La barriere et des mouches

The gate, it turns out, is not so easy to paint. I’ve spent now almost a week on it (Well, an hour every morning!) and I’m still a long way to go. Still, I painted the top gold yesterday, to Steve’s disgust. The gold bell was what got him the most. Apparently, he doesn’t do gold bells. Jake liked it, though. And he’s got good taste. He must, because it’s the same as mine.

The bells... the bells!

It’s been a bit overcast these last couple of days, but Jake has busied himself with treasure maps, making ‘Karate-Kid’ style dens in the grange and making an ingenious swing from a log and a piece of cord. He seems to be absolutely loving it. He had a bath yesterday morning (and we found that the bath water comes out in the courtyard…. bizarre!) and went for a mammoth bike ride with Steve, before spending the rest of the afternoon making maps and gyms and assault courses and obstacle courses. He isn’t yet for making friends, though I did see two little lads on bikes this morning who must live in Les Hauts Ecures, but he’s not for going out to socialise. Quel dommage!

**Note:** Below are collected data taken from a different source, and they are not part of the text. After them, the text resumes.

-- pv_equiv track=rewrite | github.com/Yashgoswami-ds/endee | search.py | _parse_knowledge_entries
-- ===== SOURCE A (Python) =====
-- def _parse_knowledge_entries(raw_text):
--     """Parse knowledge file into entries tagged by source type."""
--     entries = []
--     chunks = [c.strip() for c in raw_text.split("\n\n") if c.strip()]
--
--     current_source = "local"
--     for chunk in chunks:
--         if chunk.lower().startswith("--- from pdf:"):
--             current_source = "pdf"
--             continue
--
--         entries.append({
--             "text": chunk,
--             "source": current_source,
--         })
--
--     return entries
-- ===== SOURCE B (Python) =====
-- def _parse_knowledge_entries(raw_text):
--     """Parse knowledge file into entries tagged by source type."""
--     chunks = [c.strip() for c in raw_text.split("\n\n") if c.strip()]
--     is_marker = [c.lower().startswith("--- from pdf:") for c in chunks]
--     split = next((i for i, m in enumerate(is_marker) if m), len(chunks))
--     return [
--         {"text": c, "source": "pdf" if i > split else "local"}
--         for i, c in enumerate(chunks)
--         if not is_marker[i]
--     ]
-- ===== Notes on version B (the rewrite author's own statement) =====
-- stated objective: alternative
-- what changed: A's stateful single pass (a current_source flag flipped by the marker chunk) is replaced by locating the index of the first PDF marker and building the entries with one partitioned comprehension that tags each non-marker chunk by its position relative to that index.
import Mathlib
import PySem

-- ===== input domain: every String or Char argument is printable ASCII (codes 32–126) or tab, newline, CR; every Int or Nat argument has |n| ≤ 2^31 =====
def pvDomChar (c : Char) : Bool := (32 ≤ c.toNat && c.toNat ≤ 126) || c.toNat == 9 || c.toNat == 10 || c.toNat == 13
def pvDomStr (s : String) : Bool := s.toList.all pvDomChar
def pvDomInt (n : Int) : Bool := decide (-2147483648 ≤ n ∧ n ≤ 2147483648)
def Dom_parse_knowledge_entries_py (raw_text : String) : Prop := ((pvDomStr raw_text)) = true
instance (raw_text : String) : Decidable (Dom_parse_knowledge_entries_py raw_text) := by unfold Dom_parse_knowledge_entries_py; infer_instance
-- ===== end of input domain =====

-- B replaces A's stateful single pass (current_source flag) by locate-the-first-marker
-- then a partitioned comprehension tagging by position; objective: alternative decomposition (same cost).

-- shared helpers: both Python versions compute the chunk list and the marker test by the same code
def pvChunks (raw_text : String) : List String :=
  (((PySem.Str.split? raw_text "\n\n").getD []).filter
      (fun c => PySem.Str.strip c != "")).map PySem.Str.strip

def pvMarker (c : String) : Bool :=
  PySem.Str.startswith (PySem.Str.lower c) "--- from pdf:"

-- ===== PORT A =====
def pvStepA (st : String × List (List (String × String))) (chunk : String) :
    String × List (List (String × String)) :=
  if pvMarker chunk then ("pdf", st.2)
  else (st.1, st.2 ++ [[("text", chunk), ("source", st.1)]])

def parse_knowledge_entries_py (raw_text : String) : List (List (String × String)) :=
  let chunks := pvChunks raw_text
  (chunks.foldl pvStepA ("local", [])).2

-- ===== PORT B =====
def pvTagB (split : Int) (ic : Int × String) : Option (List (String × String)) :=
  if pvMarker ic.2 then none
  else some [("text", ic.2), ("source", if split < ic.1 then "pdf" else "local")]

def parse_knowledge_entries_py_alt (raw_text : String) : List (List (String × String)) :=
  let chunks := pvChunks raw_text
  let isMarker := chunks.map pvMarker
  let split : Nat := (List.findIdx? (fun m => m) isMarker).getD chunks.length
  (PySem.List.enumerate chunks).filterMap (pvTagB (split : Int))

-- ===== PRECONDITION & SPEC =====
def Spec_parse_knowledge_entries_py (raw_text : String) (out : List (List (String × String))) : Prop := out = parse_knowledge_entries_py_alt raw_text
instance (raw_text : String) (out : List (List (String × String))) : Decidable (Spec_parse_knowledge_entries_py raw_text out) := by unfold Spec_parse_knowledge_entries_py; infer_instance

-- ===== CLAIM (what is proved, stated in full; the proofs are below) =====
def Claim_equal_parse_knowledge_entries_py : Prop := ∀ (raw_text : String), Dom_parse_knowledge_entries_py raw_text → Spec_parse_knowledge_entries_py raw_text (parse_knowledge_entries_py raw_text)

-- ===== LEMMAS AND PROOFS =====

-- A's loop: the accumulator only collects output at the end
theorem pv_foldl_acc (L : List String) (src : String)
    (acc : List (List (String × String))) :
    (L.foldl pvStepA (src, acc)).2 = acc ++ (L.foldl pvStepA (src, [])).2 := by
  induction L generalizing src acc with
  | nil => simp
  | cons c rest ih =>
    simp only [List.foldl_cons, pvStepA]
    by_cases h : pvMarker c
    · rw [if_pos h, if_pos h]; exact ih "pdf" acc
    · rw [if_neg h, if_neg h]
      rw [ih src (acc ++ [[("text", c), ("source", src)]]),
          ih src ([] ++ [[("text", c), ("source", src)]])]
      simp

-- once the source is "pdf", A emits every non-marker chunk tagged "pdf"
theorem pv_foldl_pdf (L : List String) :
    (L.foldl pvStepA ("pdf", [])).2
      = (L.filter (fun c => !pvMarker c)).map
          (fun c => [("text", c), ("source", "pdf")]) := by
  induction L with
  | nil => simp
  | cons c rest ih =>
    simp only [List.foldl_cons, pvStepA]
    by_cases h : pvMarker c
    · rw [if_pos h]
      simp [h, ih]
    · rw [if_neg h]
      rw [pv_foldl_acc]
      simp [h, ih]

-- B past the marker: all positions exceed split, so everything non-marker is "pdf"
theorem pv_tag_all_pdf (L : List String) (s split : Int) (h : split < s) :
    (PySem.List.enumerate L s).filterMap (pvTagB split)
      = (L.filter (fun c => !pvMarker c)).map
          (fun c => [("text", c), ("source", "pdf")]) := by
  induction L generalizing s with
  | nil => simp [PySem.List.enumerate_nil]
  | cons c rest ih =>
    rw [PySem.List.enumerate_cons, List.filterMap_cons]
    by_cases hm : pvMarker c
    · have h1 : pvTagB split (s, c) = none := by simp [pvTagB, hm]
      rw [h1, ih (s + 1) (by omega)]
      simp [hm]
    · have h1 : pvTagB split (s, c) = some [("text", c), ("source", "pdf")] := by
        simp [pvTagB, hm, h]
      rw [h1, ih (s + 1) (by omega)]
      simp [hm]

-- B is invariant under shifting both the start index and split together
theorem pv_tag_shift (L : List String) (s split t : Int) :
    (PySem.List.enumerate L (s + t)).filterMap (pvTagB (split + t))
      = (PySem.List.enumerate L s).filterMap (pvTagB split) := by
  induction L generalizing s with
  | nil => simp [PySem.List.enumerate_nil]
  | cons c rest ih =>
    rw [PySem.List.enumerate_cons, PySem.List.enumerate_cons,
        List.filterMap_cons, List.filterMap_cons]
    have hlt : (split + t < s + t) = (split < s) := propext (by omega)
    have hs : s + t + 1 = (s + 1) + t := by ring
    have h1 : pvTagB (split + t) (s + t, c) = pvTagB split (s, c) := by
      simp only [pvTagB, hlt]
    rw [h1, hs, ih (s + 1)]

-- the main list-level equivalence
theorem pv_main (L : List String) :
    (L.foldl pvStepA ("local", [])).2
      = (PySem.List.enumerate L).filterMap
          (pvTagB ((((List.findIdx? (fun m => m) (L.map pvMarker)).getD L.length : Nat)) : Int)) := by
  induction L with
  | nil => simp [PySem.List.enumerate_nil]
  | cons c rest ih =>
    simp only [List.foldl_cons, pvStepA, List.map_cons, List.findIdx?_cons]
    by_cases hm : pvMarker c
    · rw [if_pos hm, if_pos hm]
      rw [pv_foldl_pdf]
      rw [PySem.List.enumerate_cons, List.filterMap_cons]
      simp only [Option.getD_some, Nat.cast_zero]
      have h1 : pvTagB 0 ((0 : Int), c) = none := by simp [pvTagB, hm]
      simp only [zero_add]
      rw [h1, pv_tag_all_pdf rest 1 0 (by omega)]
    · rw [if_neg hm, if_neg hm]
      rw [pv_foldl_acc]
      rw [PySem.List.enumerate_cons, List.filterMap_cons]
      have hsplit :
          (((Option.map (· + 1) (List.findIdx? (fun m => m) (rest.map pvMarker))).getD
              (rest.length + 1) : Nat) : Int)
            = (((List.findIdx? (fun m => m) (rest.map pvMarker)).getD rest.length : Nat) : Int) + 1 := by
        cases List.findIdx? (fun m => m) (rest.map pvMarker) <;> simp
      simp only [List.length_cons, hsplit]
      set k : Int := (((List.findIdx? (fun m => m) (rest.map pvMarker)).getD rest.length : Nat) : Int) with hk
      have hk0 : 0 ≤ k := by positivity
      have h1 : pvTagB (k + 1) ((0 : Int), c) = some [("text", c), ("source", "local")] := by
        simp only [pvTagB, hm, Bool.false_eq_true, if_false]
        have : ¬ (k + 1 < (0 : Int)) := by omega
        simp [this]
      simp only [zero_add]
      rw [h1]
      have hshift := pv_tag_shift rest 0 k 1
      simp only [zero_add] at hshift
      rw [hshift, ← ih]
      simp

-- ===== VERDICT (by name: the statement is the Claim_ definition above) =====
theorem parse_knowledge_entries_py_spec : Claim_equal_parse_knowledge_entries_py := by
  intro raw_text _
  unfold Spec_parse_knowledge_entries_py parse_knowledge_entries_py parse_knowledge_entries_py_alt
  exact pv_main (pvChunks raw_text)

Jake, the Moll and the obstacle course

Steve has been ‘crepi-ing’ the barbecue – Crepi is a bit like stucco render and is impossible to get on/make stick, but it looks amazing. I’m impressed!

Crepi - what walls use instead of Touche Eclat

Molly has taken well to La Vie Française, spending her days flat out on the pavement next to the road like a true French dog, or rampaging through the big garden. She absolutely loves the space and she’s very good at coming with us ‘helping’ on whatever job we’re doing. She spent the morning next to me and ma barriere, then came with me whilst I pruned back some of our triffid-like grapevines. I don’t know what the hell is in the water (well, Jake’s bath water!) but the leaves are bigger than any I’ve ever seen round here.

Basil has got the measure of Molly though. She had a run up to the house, giddy as you like, from the garden, about 20 metres, and then rampaged into the house. Basil watched her approach, yawned, stretched, stood up, arched his back, puffed himself up to full Basil size and hissed. She skidded to a dead stop and turned tail very sheepishly, as if she’d been caught running naked through church by the bishop.

And me? I’ve been bitten to death (Jake has a bite on his nose and his arm. Steve has none. Typical) am filthy, smelly, sweaty, cut and bruised, covered in black and gold paint, but very happy. I’ve ruined three pairs of trousers and a pair of trainers, but all in a good cause!